A glance down the hall confirmed that the damn WALL was still encroaching, some freakish floating monolith that had decidedly flunked out of becoming a painting and instead invested itself in home security. It was braided with gold leaf and silk, and shot lightning bolts from its crowning antennae. Another one lapped at her tail, compelling her to tumble backwards to avoid it.

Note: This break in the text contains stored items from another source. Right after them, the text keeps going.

-- pv_equiv track=rewrite | github.com/vaishnavipawar09/Applied-Algorithms | Assignment 7/AA_Assignment7_VP.py | specialHub
-- ===== SOURCE A (Python) =====
-- from typing import List
-- import heapq
--
-- def specialHub(n: int, edges: List[List[int]], distanceThreshold: int) -> int:
--     graph = {i: [] for i in range(n)}
--     for edge1, edge2, weight in edges:
--         graph[edge1].append((edge2, weight))
--         graph[edge2].append((edge1, weight))
--
--     def usingdijkstra(startingcity):
--         citydistances = [float('inf')] * n
--         citydistances[startingcity] = 0
--         priorityqueue = [(0, startingcity)]
--
--         while priorityqueue:
--             current_minDist, currentvertex = heapq.heappop(priorityqueue)
--
--             if current_minDist > citydistances[currentvertex]:
--                 continue
--
--             for neighborcity, currweight in graph[currentvertex]:
--                 totaldistance = current_minDist + currweight
--                 if totaldistance < citydistances[neighborcity]:
--                     citydistances[neighborcity] = totaldistance
--                     heapq.heappush(
--                         priorityqueue, (totaldistance, neighborcity))
--
--         return citydistances
--
--     leastConnected = float('inf')
--     chosenCity = -1
--
--     for city in range(n):
--         nearbyCities = sum(1 for dist in usingdijkstra(
--             city) if dist <= distanceThreshold and dist != 0)
--
--         if nearbyCities < leastConnected:
--             leastConnected = nearbyCities
--             chosenCity = city
--         elif nearbyCities == leastConnected and city > chosenCity:
--             chosenCity = city
--
--     return chosenCity
-- ===== SOURCE B (Python) =====
-- from typing import List
--
-- def specialHub(n: int, edges: List[List[int]], distanceThreshold: int) -> int:
--     best = None
--     chosen = -1
--     for s in range(n):
--         # single-source shortest distances by repeated edge relaxation to a fixpoint
--         dist = [None] * n
--         dist[s] = 0
--         changed = True
--         while changed:
--             changed = False
--             for u, v, w in edges:
--                 for a, b in ((u, v), (v, u)):
--                     da = dist[a]
--                     if da is not None and (dist[b] is None or da + w < dist[b]):
--                         dist[b] = da + w
--                         changed = True
--         cnt = sum(1 for d in dist if d is not None and d <= distanceThreshold and d != 0)
--         if best is None or cnt <= best:
--             best = cnt
--             chosen = s
--     return chosen
-- ===== Notes on version B (the rewrite author's own statement) =====
-- stated objective: simpler
-- what changed: A runs a lazy heap-based Dijkstra from every source over an adjacency dict; B drops the heap and the adjacency structure entirely and, per source, just re-relaxes the raw edge list in both directions until a full pass changes nothing (Bellman-Ford-style fixpoint), then picks the city with the fewest reachable neighbours within the threshold by a plain replace-on-tie scan.
import Mathlib
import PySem
-- pv_equiv track=rewrite | github.com/dmitryostanin/python_basics_22102020 | homeworks/lesson_4/task_7.py | fact_gen
-- ===== SOURCE A (Python) =====
-- def fact_gen(n):
--     if n == 0:
--         yield 1
--     else:
--         result = 1
--         for num in range(1, n + 1):
--             result *= num
--             yield result
-- ===== SOURCE B (Python) =====
-- def _factorial(k):
--     return 1 if k <= 1 else k * _factorial(k - 1)
--
--
-- def fact_gen(n):
--     if n == 0:
--         yield 1
--     else:
--         for num in range(1, n + 1):
--             yield _factorial(num)
-- ===== Notes on version B (the rewrite author's own statement) =====
-- stated objective: alternative
-- what changed: B drops A's running-product accumulator and yields each factorial computed independently by a recursive helper, so the loop keeps no state between iterations.
import Mathlib
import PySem

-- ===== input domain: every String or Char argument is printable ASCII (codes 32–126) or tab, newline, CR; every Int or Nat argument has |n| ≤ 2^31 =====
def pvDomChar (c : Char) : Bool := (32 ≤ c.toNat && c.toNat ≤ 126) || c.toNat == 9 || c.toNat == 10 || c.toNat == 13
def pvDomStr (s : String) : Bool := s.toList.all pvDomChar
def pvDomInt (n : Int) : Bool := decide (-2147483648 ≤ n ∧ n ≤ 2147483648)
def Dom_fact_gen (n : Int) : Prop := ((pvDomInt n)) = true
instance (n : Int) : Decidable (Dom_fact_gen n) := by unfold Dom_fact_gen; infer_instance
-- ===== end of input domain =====

-- B replaces A's stateful running-product loop by independently recomputing each
-- factorial with a recursive helper ('alternative': stateless loop, not faster).

-- ===== PORT A =====
-- A keeps a running accumulator `result` and yields it after each multiplication.
-- the loop body: result *= num; yield result
def fact_gen_step (st : Int × List Int) (num : Int) : Int × List Int :=
  let result := st.1 * num
  (result, st.2 ++ [result])

def fact_gen (n : Int) : List Int :=
  if n == 0 then [1]
  else ((PySem.List.pyRange 1 (n + 1) 1).foldl fact_gen_step (1, [])).2

-- ===== PORT B =====
-- recursive helper _factorial(k) = 1 if k <= 1 else k * _factorial(k-1)
def factB (k : Int) : Int :=
  if k ≤ 1 then 1 else k * factB (k - 1)
termination_by k.toNat
decreasing_by omega

def fact_gen_alt (n : Int) : List Int :=
  if n == 0 then [1]
  else (PySem.List.pyRange 1 (n + 1) 1).map factB

-- ===== PRECONDITION & SPEC =====
def Spec_fact_gen (n : Int) (out : List Int) : Prop := out = fact_gen_alt n
instance (n : Int) (out : List Int) : Decidable (Spec_fact_gen n out) := by unfold Spec_fact_gen; infer_instance

-- ===== CLAIM (what is proved, stated in full; the proofs are below) =====
def Claim_equal_fact_gen : Prop := ∀ (n : Int), Dom_fact_gen n → Spec_fact_gen n (fact_gen n)

-- ===== LEMMAS AND PROOFS =====

theorem factB_step (k : Int) (hk : 1 ≤ k) : factB (k - 1) * k = factB k := by
  rcases lt_or_ge 1 k with h | h
  · conv_rhs => rw [factB, if_neg (by omega : ¬ k ≤ 1)]
    exact mul_comm _ _
  · have hk1 : k = 1 := le_antisymm h hk
    subst hk1
    have h0 : factB 0 = 1 := by rw [factB]; norm_num
    have h1 : factB 1 = 1 := by rw [factB]; norm_num
    norm_num [h0, h1]

theorem loop_eq (l : List Int) : ∀ (k : Int), 1 ≤ k →
    l = PySem.List.pyRange k (k + l.length) 1 →
    ∀ (acc : List Int),
    (l.foldl fact_gen_step (factB (k - 1), acc)).2 = acc ++ l.map factB := by
  induction l with
  | nil => intro k _ _ acc; simp
  | cons x xs ih =>
    intro k hk hl acc
    have hkb : k < k + ((x :: xs).length : Int) := by
      simp only [List.length_cons]; push_cast; omega
    rw [PySem.List.pyRange_one_cons hkb] at hl
    obtain ⟨hx, hxs0⟩ := List.cons_eq_cons.mp hl
    have hb : k + ((x :: xs).length : Int) = (k + 1) + (xs.length : Int) := by
      simp only [List.length_cons]; push_cast; ring
    rw [hb] at hxs0
    subst hx
    have hstep : fact_gen_step (factB (x - 1), acc) x
        = (factB ((x + 1) - 1), acc ++ [factB x]) := by
      simp only [fact_gen_step, factB_step x hk]
      norm_num
    rw [List.foldl_cons, hstep, ih (x + 1) (by omega) hxs0]
    simp


-- ===== VERDICT (by name: the statement is the Claim_ definition above) =====
theorem fact_gen_spec : Claim_equal_fact_gen := by
  intro n _
  unfold Spec_fact_gen fact_gen fact_gen_alt
  by_cases h0 : n = 0
  · simp [h0]
  · rw [if_neg (by simpa using h0), if_neg (by simpa using h0)]
    have hfb : factB ((1 : Int) - 1) = 1 := by rw [factB]; norm_num
    rcases (by omega : n ≤ 0 ∨ 1 ≤ n) with hn | hn
    · rw [PySem.List.pyRange_one_eq_nil (by omega)]; simp
    · have hlen : (1 : Int) + ((PySem.List.pyRange 1 (n + 1) 1).length : Int) = n + 1 := by
        rw [PySem.List.length_pyRange_one]; omega
      have h := loop_eq (PySem.List.pyRange 1 (n + 1) 1) 1 (le_refl 1) (by rw [hlen]) []
      rw [hfb] at h
      simpa using h
-- pv_equiv track=rewrite | github.com/Yoshanuikabundi/openff-pablo | openff/pablo/_utils.py | with_neighbours
-- ===== SOURCE A (Python) =====
-- from collections.abc import Callable, Iterable, Iterator, Mapping
-- from typing import (
--     DefaultDict,
--     TypeAlias,
--     TypeVar,
--     TypeVarTuple,
--     no_type_check,
-- )
--
-- T = TypeVar("T")
--
-- U = TypeVar("U")
--
-- def with_neighbours(
--     iterable: Iterable[T],
--     default: U = None,
-- ) -> Iterator[tuple[T | U, T, T | U]]:
--     """Return each element of the iterable with its neighbours.
--
--         abcd -> _ab, abc, bcd, cd_
--
--     The middle element of the tuple is the current element. Missing neighbours
--     are set to ``default``. The resulting sequence has the same length as the
--     original iterable.
--     """
--     iterator = iter(iterable)
--
--     pred: T | U = default
--     this: T
--     succ: T | U
--
--     try:
--         this = next(iterator)
--     except StopIteration:
--         return
--
--     for succ in iterator:
--         yield (pred, this, succ)
--         pred = this
--         this = succ
--
--     succ = default
--     yield (pred, this, succ)
-- ===== SOURCE B (Python) =====
-- def with_neighbours(iterable, default=None):
--     """Return each element of the iterable with its (pred, this, succ) neighbours."""
--     items = list(iterable)
--     preds = [default] + items[:-1]
--     succs = items[1:] + [default]
--     yield from zip(preds, items, succs)
-- ===== Notes on version B (the rewrite author's own statement) =====
-- stated objective: idiomatic
-- what changed: Replaces the streaming loop threading rolling pred/this/succ variables with materializing the input and zipping two padded shifted copies of it.
import Mathlib
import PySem

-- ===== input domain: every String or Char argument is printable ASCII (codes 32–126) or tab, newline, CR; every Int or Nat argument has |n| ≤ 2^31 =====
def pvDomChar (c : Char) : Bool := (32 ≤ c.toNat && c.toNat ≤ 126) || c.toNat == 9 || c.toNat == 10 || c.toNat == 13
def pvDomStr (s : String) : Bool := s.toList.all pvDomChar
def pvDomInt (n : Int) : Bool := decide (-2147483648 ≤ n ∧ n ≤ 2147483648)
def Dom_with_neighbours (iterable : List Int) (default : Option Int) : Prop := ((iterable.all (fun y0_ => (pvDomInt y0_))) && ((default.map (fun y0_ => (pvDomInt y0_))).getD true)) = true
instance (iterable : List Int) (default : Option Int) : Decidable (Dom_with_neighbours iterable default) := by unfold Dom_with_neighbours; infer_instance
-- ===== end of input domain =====

-- B materializes the input and zips two padded shifted copies instead of threading rolling pred/this/succ through a streaming loop (idiomatic; return-value equivalence; A is a generator, B too).
-- ===== PORT A =====
-- the 'for succ in iterator' loop of A: pred/this are the rolling state
def with_neighbours_loop (default : Option Int) (pred : Option Int) (this : Int) (rest : List Int) : List (Option Int × Int × Option Int) :=
  match rest with
  | [] => [(pred, this, default)]
  | succ :: r => (pred, this, some succ) :: with_neighbours_loop default (some this) succ r

def with_neighbours (iterable : List Int) (default : Option Int) : List (Option Int × Int × Option Int) :=
  match iterable with
  | [] => []              -- next(iterator) raised StopIteration: yield nothing
  | this :: rest => with_neighbours_loop default default this rest

-- ===== PORT B =====
def with_neighbours_alt (iterable : List Int) (default : Option Int) : List (Option Int × Int × Option Int) :=
  let items := iterable
  let preds := default :: items.dropLast.map some     -- [default] + items[:-1]
  let succs := items.tail.map some ++ [default]       -- items[1:] + [default]
  preds.zip (items.zip succs)                         -- zip(preds, items, succs)

-- ===== PRECONDITION & SPEC =====
def Spec_with_neighbours (iterable : List Int) (default : Option Int) (out : List (Option Int × Int × Option Int)) : Prop := out = with_neighbours_alt iterable default
instance (iterable : List Int) (default : Option Int) (out : List (Option Int × Int × Option Int)) : Decidable (Spec_with_neighbours iterable default out) := by unfold Spec_with_neighbours; infer_instance

-- ===== CLAIM (what is proved, stated in full; the proofs are below) =====
def Claim_equal_with_neighbours : Prop := ∀ (iterable : List Int) (default : Option Int), Dom_with_neighbours iterable default → Spec_with_neighbours iterable default (with_neighbours iterable default)

-- ===== LEMMAS AND PROOFS =====

lemma loop_eq_zip (default pred : Option Int) (this : Int) (rest : List Int) :
    with_neighbours_loop default pred this rest =
      (pred :: (this :: rest).dropLast.map some).zip
        ((this :: rest).zip ((this :: rest).tail.map some ++ [default])) := by
  induction rest generalizing pred this with
  | nil => simp [with_neighbours_loop]
  | cons succ r ih =>
      simp [with_neighbours_loop, ih (some this) succ]

-- ===== VERDICT (by name: the statement is the Claim_ definition above) =====
theorem with_neighbours_spec : Claim_equal_with_neighbours := by
  intro iterable default _
  unfold Spec_with_neighbours with_neighbours with_neighbours_alt
  cases iterable with
  | nil => simp
  | cons this rest => simpa using loop_eq_zip default default this rest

She leapt to her feet, hopped around another firecracker whip and shrank behind the dragon statue. 'Shit, how am I going to fight it? I can't even get close!' She peered around an ivory wing in time to watch it explode in her face, a cloud of white powder dusting the impact. She shriveled back into her corner and pawed a speck of shrapnel out of one of her eyes. 'But it's getting closer to ME!'
She eyed the pile of dead at the intersection she just left behind, noting the night's glow draping over their corpses with a half-assed epiphany. She sprang out of hiding, barely out-skipped the chain of lightning that "magically" set the carpet aflame, dove behind the pancake stack of bodies and fumbled for a gun. The rank of burning hair permeated the hall as #1's hair combusted under the onslaught.
Scrambling to let the human shields take the fall without getting caught along with them, she plucked forth a handgun and loosed several rounds directly across the way, into the window. The glass shattered with a crash of thunder that was the most inviting sound she'd heard all night. She rolled forward, dashed for the opening and careened through jagged flakes in time for the monolith to not quite catch up with her. At the peak of her fall she reflexively called on the wind, which rustled her battered wings and picked her up and away from a nasty landing in rose bushes.
She began to soar high and far from the scene of the crime, sirens still blazing and fresh smoke billowing after her, too many guards too late for all their scrambling and outraged yelling to stop her, much less quell her sense of victory.
"Ha!" she panted, the adrenaline rush beginning to wane. She turned a look back on the Griffin Estate, which was rapidly diminishing below cloud cover, their precious Dragon Tear soundly in her possession.
Stealing it was a piece of cake.
Keeping it was going to be the hard part.
A/N:
Got a little Pokémon, Chrono Trigger, FF9 and a splash of originality this round.
After "Tree of Life"s sequel I worried I wouldn't be able to write Zidane as well ever again, or at the very least have as much fun writing him as before.
But then I started, and all the fun came back. You can tell I like him, can't you?